A_x   REAL10 1.0e20,17.0,-10.0,130.0,-1.0e20
B_x   REAL10 1.0e20,-10.0,130.0,-1.0e20,17.0
C_x   REAL10 1.0e20,17.0,-1.0e20,-10.0,130.0
D_x   REAL10 1.0e20,-10.0,-1.0e20,130.0,17.0
E_x   REAL10 1.0e20,-1.0e20,17.0,-10.0,130.0
F_x   REAL10 1.0e20,17.0,130.0,-1.0e20,-10.0

   Init
   FpuSet MbNear64
   
   TestSize equ <REAL4>
   mov esi, offset A_s
   mov edi, Instr_(CL$(), "INT 3", 1)   ; set a flag via commandline (case-insensitive)
   REPEAT 2
      tmp$ CATSTR <PrintLine CrLf$, "Test size is >, TestSize, <">
      tmp$
      mov ebx, 6
      .Repeat
         xor ecx, ecx
         fldz
         .if edi
            INT 3   ; greetings to Olly
         .endif
         .Repeat
            imul eax, ecx, TestSize
            fld TestSize ptr [esi+eax]
            faddp
            inc ecx
         .Until ecx>=5

         ; on exit, last element, REAL4:
            ; ST0 valid -1.0000000200408773427e+20
            ; ST1 valid 1.0000000200408773441e+20
            
         ; on exit, last element, REAL10:
            ; ST0 valid -1.000000000000000000e+20
            ; ST1 valid 1.0000000000000000014e+20

         Print Str$("Result=%Jf\n", ST(0))
         fstp st
         add esi, 5*TestSize
         dec ebx
      .Until Zero?
      mov esi, offset A_x
      TestSize equ <REAL10>
   ENDM
   Inkey
   Exit
end start

Antariy

  • Member
  • ****
  • Posts: 541
Re: High-accuracy floating point arithmetic
« Reply #9 on: July 24, 2012, 12:44:35 PM »
I hope you are as surprised as I was there is no difference between REAL4 and REAL10...  but I checked it several times with Olly, and that is the outcome. Now one may ask what C compilers are using ::)

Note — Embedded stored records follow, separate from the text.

-- pv_equiv track=rewrite | github.com/youngbryan97/aura | core/kernel/upgrades_10x.py | _choose_best_skill
-- ===== SOURCE A (Python) =====
-- from typing import Dict, List, Optional, TYPE_CHECKING
--
-- def _choose_best_skill(objective: str, matched_skills: List[str]) -> str:
--     if not matched_skills:
--         return ""
--     lower = str(objective or "").lower()
--     if "clock" in matched_skills and any(marker in lower for marker in ("what time", "current time", "the time", "what date", "today", "timer", "remind me")):
--         return "clock"
--     if "web_search" in matched_skills and any(marker in lower for marker in ("search", "look up", "find out", "online", "internet", "current", "latest", "news")):
--         return "web_search"
--     if "sovereign_browser" in matched_skills and any(marker in lower for marker in ("open the browser", "open a browser", "navigate to", "visit ", "open website", "open webpage")):
--         return "sovereign_browser"
--     if "memory_ops" in matched_skills and any(marker in lower for marker in ("remember", "save this", "store this", "don't forget", "make note of")):
--         return "memory_ops"
--     return matched_skills[0]
-- ===== SOURCE B (Python) =====
-- # Scoring/argmin re-implementation: score each matched skill by the priority of
-- # its keyword rule (4 = no rule fires) and return the argmin over matched_skills.
-- _MARKERS = {
--     "clock": (0, ("what time", "current time", "the time", "what date", "today", "timer", "remind me")),
--     "web_search": (1, ("search", "look up", "find out", "online", "internet", "current", "latest", "news")),
--     "sovereign_browser": (2, ("open the browser", "open a browser", "navigate to", "visit ", "open website", "open webpage")),
--     "memory_ops": (3, ("remember", "save this", "store this", "don't forget", "make note of")),
-- }
--
-- def _choose_best_skill(objective, matched_skills):
--     if not matched_skills:
--         return ""
--     lower = str(objective or "").lower()
--     def score(skill):
--         entry = _MARKERS.get(skill)
--         if entry is not None and any(m in lower for m in entry[1]):
--             return entry[0]
--         return 4
--     return min(matched_skills, key=score)
-- ===== Notes on version B (the rewrite author's own statement) =====
-- stated objective: alternative
-- what changed: Instead of A's ordered chain of per-rule membership scans over matched_skills, B traverses matched_skills once, scoring each skill by its rule priority (4 if no marker fires), and returns the first minimum-score skill via min(key=...); min's keep-first tie rule makes the all-4 fallback equal matched_skills[0].
import Mathlib
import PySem

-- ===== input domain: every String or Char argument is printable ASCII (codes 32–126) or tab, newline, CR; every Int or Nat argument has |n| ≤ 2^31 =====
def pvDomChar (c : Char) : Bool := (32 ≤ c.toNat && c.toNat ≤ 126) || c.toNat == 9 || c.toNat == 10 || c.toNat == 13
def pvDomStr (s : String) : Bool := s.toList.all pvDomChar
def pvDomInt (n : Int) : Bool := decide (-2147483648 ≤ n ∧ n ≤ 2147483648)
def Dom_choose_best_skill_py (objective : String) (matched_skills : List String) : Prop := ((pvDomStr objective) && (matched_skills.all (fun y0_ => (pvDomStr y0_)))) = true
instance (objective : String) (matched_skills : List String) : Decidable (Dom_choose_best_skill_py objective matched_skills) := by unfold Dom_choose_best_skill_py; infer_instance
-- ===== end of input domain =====

-- B replaces A's ordered chain of per-rule membership scans by a single scoring pass over
-- matched_skills plus an argmin (Python min with keep-first ties); same return value.
-- ===== PORT A =====
def choose_best_skill_py (objective : String) (matched_skills : List String) : String :=
  match matched_skills with
  | [] => ""
  | first :: _ =>
    let lower := PySem.Str.lower (if objective == "" then "" else objective)  -- str(objective or "").lower()
    if matched_skills.contains "clock" &&
        (["what time", "current time", "the time", "what date", "today", "timer", "remind me"].any
          (fun m => PySem.Str.isIn m lower)) then "clock"
    else if matched_skills.contains "web_search" &&
        (["search", "look up", "find out", "online", "internet", "current", "latest", "news"].any
          (fun m => PySem.Str.isIn m lower)) then "web_search"
    else if matched_skills.contains "sovereign_browser" &&
        (["open the browser", "open a browser", "navigate to", "visit ", "open website", "open webpage"].any
          (fun m => PySem.Str.isIn m lower)) then "sovereign_browser"
    else if matched_skills.contains "memory_ops" &&
        (["remember", "save this", "store this", "don't forget", "make note of"].any
          (fun m => PySem.Str.isIn m lower)) then "memory_ops"
    else first  -- matched_skills[0] (list known nonempty here)

-- ===== PORT B =====
-- the _MARKERS dict of Source B: skill ↦ (priority, marker tuple)
def pvMarkers : PySem.Dict String (Nat × List String) :=
  ⟨[("clock", (0, ["what time", "current time", "the time", "what date", "today", "timer", "remind me"])),
    ("web_search", (1, ["search", "look up", "find out", "online", "internet", "current", "latest", "news"])),
    ("sovereign_browser", (2, ["open the browser", "open a browser", "navigate to", "visit ", "open website", "open webpage"])),
    ("memory_ops", (3, ["remember", "save this", "store this", "don't forget", "make note of"]))]⟩

-- the local 'score' closure of Source B
def pvScore (lower : String) (skill : String) : Nat :=
  match PySem.Dict.get? pvMarkers skill with
  | some entry => if entry.2.any (fun m => PySem.Str.isIn m lower) then entry.1 else 4
  | none => 4

def choose_best_skill_py_alt (objective : String) (matched_skills : List String) : String :=
  match matched_skills with
  | [] => ""
  | _ :: _ =>
    let lower := PySem.Str.lower (if objective == "" then "" else objective)  -- str(objective or "").lower()
    (PySem.List.min? matched_skills (pvScore lower)).getD ""  -- min(matched_skills, key=score); list nonempty here

-- ===== PRECONDITION & SPEC =====
def Spec_choose_best_skill_py (objective : String) (matched_skills : List String) (out : String) : Prop := out = choose_best_skill_py_alt objective matched_skills
instance (objective : String) (matched_skills : List String) (out : String) : Decidable (Spec_choose_best_skill_py objective matched_skills out) := by unfold Spec_choose_best_skill_py; infer_instance

-- ===== CLAIM (what is proved, stated in full; the proofs are below) =====
def Claim_equal_choose_best_skill_py : Prop := ∀ (objective : String) (matched_skills : List String), Dom_choose_best_skill_py objective matched_skills → Spec_choose_best_skill_py objective matched_skills (choose_best_skill_py objective matched_skills)

-- ===== LEMMAS AND PROOFS =====

-- the four "some marker fires in lower" booleans
def pvC (lower : String) : Bool :=
  ["what time", "current time", "the time", "what date", "today", "timer", "remind me"].any
    (fun m => PySem.Str.isIn m lower)
def pvW (lower : String) : Bool :=
  ["search", "look up", "find out", "online", "internet", "current", "latest", "news"].any
    (fun m => PySem.Str.isIn m lower)
def pvS (lower : String) : Bool :=
  ["open the browser", "open a browser", "navigate to", "visit ", "open website", "open webpage"].any
    (fun m => PySem.Str.isIn m lower)
def pvM (lower : String) : Bool :=
  ["remember", "save this", "store this", "don't forget", "make note of"].any
    (fun m => PySem.Str.isIn m lower)

-- closed form of pvScore
lemma pvScore_eq (lower x : String) :
    pvScore lower x =
      if x = "clock" then (if pvC lower then 0 else 4)
      else if x = "web_search" then (if pvW lower then 1 else 4)
      else if x = "sovereign_browser" then (if pvS lower then 2 else 4)
      else if x = "memory_ops" then (if pvM lower then 3 else 4)
      else 4 := by
  have e : ∀ s : String, x ≠ s → (s == x) = false := by
    intro s h
    exact beq_eq_false_iff_ne.mpr (fun hh => h hh.symm)
  by_cases h1 : x = "clock"
  · subst h1; simp [pvScore, pvMarkers, PySem.Dict.get?, pvC]
  · by_cases h2 : x = "web_search"
    · subst h2; simp [pvScore, pvMarkers, PySem.Dict.get?, List.find?, pvW, e _ h1]
    · by_cases h3 : x = "sovereign_browser"
      · subst h3; simp [pvScore, pvMarkers, PySem.Dict.get?, List.find?, pvS, e _ h1, e _ h2]
      · by_cases h4 : x = "memory_ops"
        · subst h4
          simp [pvScore, pvMarkers, PySem.Dict.get?, List.find?, pvM, e _ h1, e _ h2, e _ h3]
        · simp [pvScore, pvMarkers, PySem.Dict.get?, List.find?, h1, h2, h3, h4,
            e _ h1, e _ h2, e _ h3, e _ h4]

lemma pvScore_le (lower x : String) : pvScore lower x ≤ 4 := by
  rw [pvScore_eq]; split_ifs <;> omega

-- the value A's chain returns, phrased over element scores
def pvChain (f : String → Nat) (m : List String) (b : String) : String :=
  if m.any (fun y => f y == 0) then "clock"
  else if m.any (fun y => f y == 1) then "web_search"
  else if m.any (fun y => f y == 2) then "sovereign_browser"
  else if m.any (fun y => f y == 3) then "memory_ops"
  else b

-- the body of min's fold, named so it can be reasoned about
def pvStep (f : String → Nat) (acc : Option String) (x : String) : Option String :=
  match acc with
  | none => some x
  | some m => if f x < f m then some x else some m

lemma min?_eq_foldl_pvStep (f : String → Nat) (xs : List String) :
    PySem.List.min? xs f = xs.foldl (pvStep f) none := by
  rw [PySem.List.min?]
  exact List.foldl_ext _ _ _ (fun a b _ => by cases a <;> rfl)

-- min's fold over the scored list computes pvChain
lemma fold_min_eq_chain (f : String → Nat)
    (h0 : ∀ x, f x = 0 → x = "clock") (h1 : ∀ x, f x = 1 → x = "web_search")
    (h2 : ∀ x, f x = 2 → x = "sovereign_browser") (h3 : ∀ x, f x = 3 → x = "memory_ops")
    (h4 : ∀ x, f x ≤ 4) :
    ∀ (l : List String) (b : String),
      List.foldl (pvStep f) (some b) l = some (pvChain f (b :: l) b) := by
  intro l
  induction l with
  | nil =>
    intro b
    by_cases e0 : f b = 0
    · simp [pvChain, e0, (h0 b e0).symm]
    · by_cases e1 : f b = 1
      · simp [pvChain, e1, (h1 b e1).symm]
      · by_cases e2 : f b = 2
        · simp [pvChain, e2, (h2 b e2).symm]
        · by_cases e3 : f b = 3
          · simp [pvChain, e3, (h3 b e3).symm]
          · simp [pvChain, e0, e1, e2, e3]
  | cons x l ih =>
    intro b
    simp only [List.foldl_cons]
    rw [show pvStep f (some b) x = if f x < f b then some x else some b from rfl]
    by_cases hlt : f x < f b
    · rw [if_pos hlt, ih x]
      -- chain over (x :: l) with fallback x = chain over (b :: x :: l) with fallback b
      have hx4 : f x ≤ 3 := by have := h4 b; omega
      interval_cases hfx : f x
      · simp [pvChain, hfx]
      · have b0 : f b ≠ 0 := by omega
        simp [pvChain, List.any_cons, hfx, b0]
      · have b0 : f b ≠ 0 := by omega
        have b1 : f b ≠ 1 := by omega
        simp [pvChain, List.any_cons, hfx, b0, b1]
      · have b0 : f b ≠ 0 := by omega
        have b1 : f b ≠ 1 := by omega
        have b2 : f b ≠ 2 := by omega
        simp [pvChain, List.any_cons, hfx, b0, b1, b2]
    · rw [if_neg hlt, ih b]
      have hle : f b ≤ f x := by omega
      have hb4 : f b ≤ 4 := h4 b
      interval_cases hfb : f b
      · simp [pvChain, hfb]
      · have x0 : f x ≠ 0 := by omega
        simp [pvChain, List.any_cons, hfb, x0]
      · have x0 : f x ≠ 0 := by omega
        have x1 : f x ≠ 1 := by omega
        simp [pvChain, List.any_cons, hfb, x0, x1]
      · have x0 : f x ≠ 0 := by omega
        have x1 : f x ≠ 1 := by omega
        have x2 : f x ≠ 2 := by omega
        simp [pvChain, List.any_cons, hfb, x0, x1, x2]
      · have hx4 : f x = 4 := by have := h4 x; omega
        have x0 : f x ≠ 0 := by omega
        have x1 : f x ≠ 1 := by omega
        have x2 : f x ≠ 2 := by omega
        have x3 : f x ≠ 3 := by omega
        simp [pvChain, List.any_cons, hfb, x0, x1, x2, x3]

-- scanning the scores for value i = "skill_i matched and its markers fire"
lemma any_and_const {p : String → Bool} {c : Bool} (m : List String) :
    m.any (fun y => p y && c) = (m.any p && c) := by
  cases c <;> simp

lemma score_pt_zero (lower y : String) :
    (pvScore lower y == 0) = ((y == "clock") && pvC lower) := by
  rw [pvScore_eq]
  by_cases h : y = "clock"
  · subst h; cases pvC lower <;> simp
  · simp only [if_neg h, beq_eq_false_iff_ne.mpr h, Bool.false_and]
    split_ifs <;> rfl

lemma score_pt_one (lower y : String) :
    (pvScore lower y == 1) = ((y == "web_search") && pvW lower) := by
  rw [pvScore_eq]
  by_cases h : y = "web_search"
  · subst h; cases pvW lower <;> simp
  · simp only [beq_eq_false_iff_ne.mpr h, Bool.false_and]
    split_ifs <;> rfl

lemma score_pt_two (lower y : String) :
    (pvScore lower y == 2) = ((y == "sovereign_browser") && pvS lower) := by
  rw [pvScore_eq]
  by_cases h : y = "sovereign_browser"
  · subst h; cases pvS lower <;> simp
  · simp only [beq_eq_false_iff_ne.mpr h, Bool.false_and]
    split_ifs <;> rfl

lemma score_pt_three (lower y : String) :
    (pvScore lower y == 3) = ((y == "memory_ops") && pvM lower) := by
  rw [pvScore_eq]
  by_cases h : y = "memory_ops"
  · subst h; cases pvM lower <;> simp
  · simp only [beq_eq_false_iff_ne.mpr h, Bool.false_and]
    split_ifs <;> rfl

lemma any_score_zero (lower : String) (m : List String) :
    m.any (fun y => pvScore lower y == 0) = (m.contains "clock" && pvC lower) := by
  simp only [score_pt_zero, any_and_const, List.any_beq']

lemma any_score_one (lower : String) (m : List String) :
    m.any (fun y => pvScore lower y == 1) = (m.contains "web_search" && pvW lower) := by
  simp only [score_pt_one, any_and_const, List.any_beq']

lemma any_score_two (lower : String) (m : List String) :
    m.any (fun y => pvScore lower y == 2) = (m.contains "sovereign_browser" && pvS lower) := by
  simp only [score_pt_two, any_and_const, List.any_beq']

lemma any_score_three (lower : String) (m : List String) :
    m.any (fun y => pvScore lower y == 3) = (m.contains "memory_ops" && pvM lower) := by
  simp only [score_pt_three, any_and_const, List.any_beq']

lemma score_eq_zero (lower : String) : ∀ x, pvScore lower x = 0 → x = "clock" := by
  intro x hx; rw [pvScore_eq] at hx; split_ifs at hx; assumption
lemma score_eq_one (lower : String) : ∀ x, pvScore lower x = 1 → x = "web_search" := by
  intro x hx; rw [pvScore_eq] at hx; split_ifs at hx <;> first | assumption | omega
lemma score_eq_two (lower : String) : ∀ x, pvScore lower x = 2 → x = "sovereign_browser" := by
  intro x hx; rw [pvScore_eq] at hx; split_ifs at hx <;> first | assumption | omega
lemma score_eq_three (lower : String) : ∀ x, pvScore lower x = 3 → x = "memory_ops" := by
  intro x hx; rw [pvScore_eq] at hx; split_ifs at hx <;> first | assumption | omega

lemma min?_eq_chain (lower : String) (first : String) (rest : List String) :
    PySem.List.min? (first :: rest) (pvScore lower)
      = some (pvChain (pvScore lower) (first :: rest) first) := by
  rw [min?_eq_foldl_pvStep, List.foldl_cons]
  rw [show pvStep (pvScore lower) none first = some first from rfl]
  exact fold_min_eq_chain (pvScore lower) (score_eq_zero lower) (score_eq_one lower)
    (score_eq_two lower) (score_eq_three lower) (pvScore_le lower) rest first

-- ===== VERDICT (by name: the statement is the Claim_ definition above) =====
theorem choose_best_skill_py_spec : Claim_equal_choose_best_skill_py := by
  intro objective matched_skills _
  unfold Spec_choose_best_skill_py choose_best_skill_py choose_best_skill_py_alt
  cases matched_skills with
  | nil => rfl
  | cons first rest =>
    simp only [min?_eq_chain, Option.getD_some, pvChain, any_score_zero, any_score_one,
      any_score_two, any_score_three, pvC, pvW, pvS, pvM]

Probably that's because after loading a REAL4 or REAL8 or REAL10 into the FPU, it anyway has internal size of a 80 bits - so, the errors should be the same. The rounding mode and the precision still has its value, though.

Gunther

  • Member
  • *****
  • Posts: 3515
  • Forgive your enemies, but never forget their names
Re: High-accuracy floating point arithmetic
« Reply #10 on: July 24, 2012, 12:56:10 PM »
Hi Jochen,

First of all: excellent work, Gunther :t

Thank you.

But I stumbled over a problem:

Code: [Select]
Test size is REAL4
Result=136.0000000000000000
Result=137.0000000000000000
Result=136.0000000000000000
Result=139.0000000000000000
Result=137.0000000000000000
Result=134.0000000000000000

Test size is REAL10
Result=136.0000000000000000
Result=137.0000000000000000
Result=136.0000000000000000
Result=139.0000000000000000
Result=137.0000000000000000
Result=134.0000000000000000

No, I'm not surprised. None of the array elements has a fractional part. The only difference between REAL4 and REAL10 is in that case the characteristic with a different BIAS. Furthermore, REAL10 hasn't the hidden bit, but never mind, because that must be ored into the REAL4 mantissa. So, the REAL10 mantissa has a lot more zeros - nothing else. But for that example is the 80 bit format (REAL10) not sufficient, although it's bit better as the XMM results. But false is false.

I hope you are as surprised as I was there is no difference between REAL4 and REAL10...  but I checked it several times with Olly, and that is the outcome. Now one may ask what C compilers are using ::)

That depends. In the 32 bit world, FPU code should be the standard, at least with the current gcc version. What VC produces must be tested. In the 64 bit world, both gcc and VC are using XMM registers with that awful results. That's the scandal.

Gunther
Get your facts first, and then you can distort them.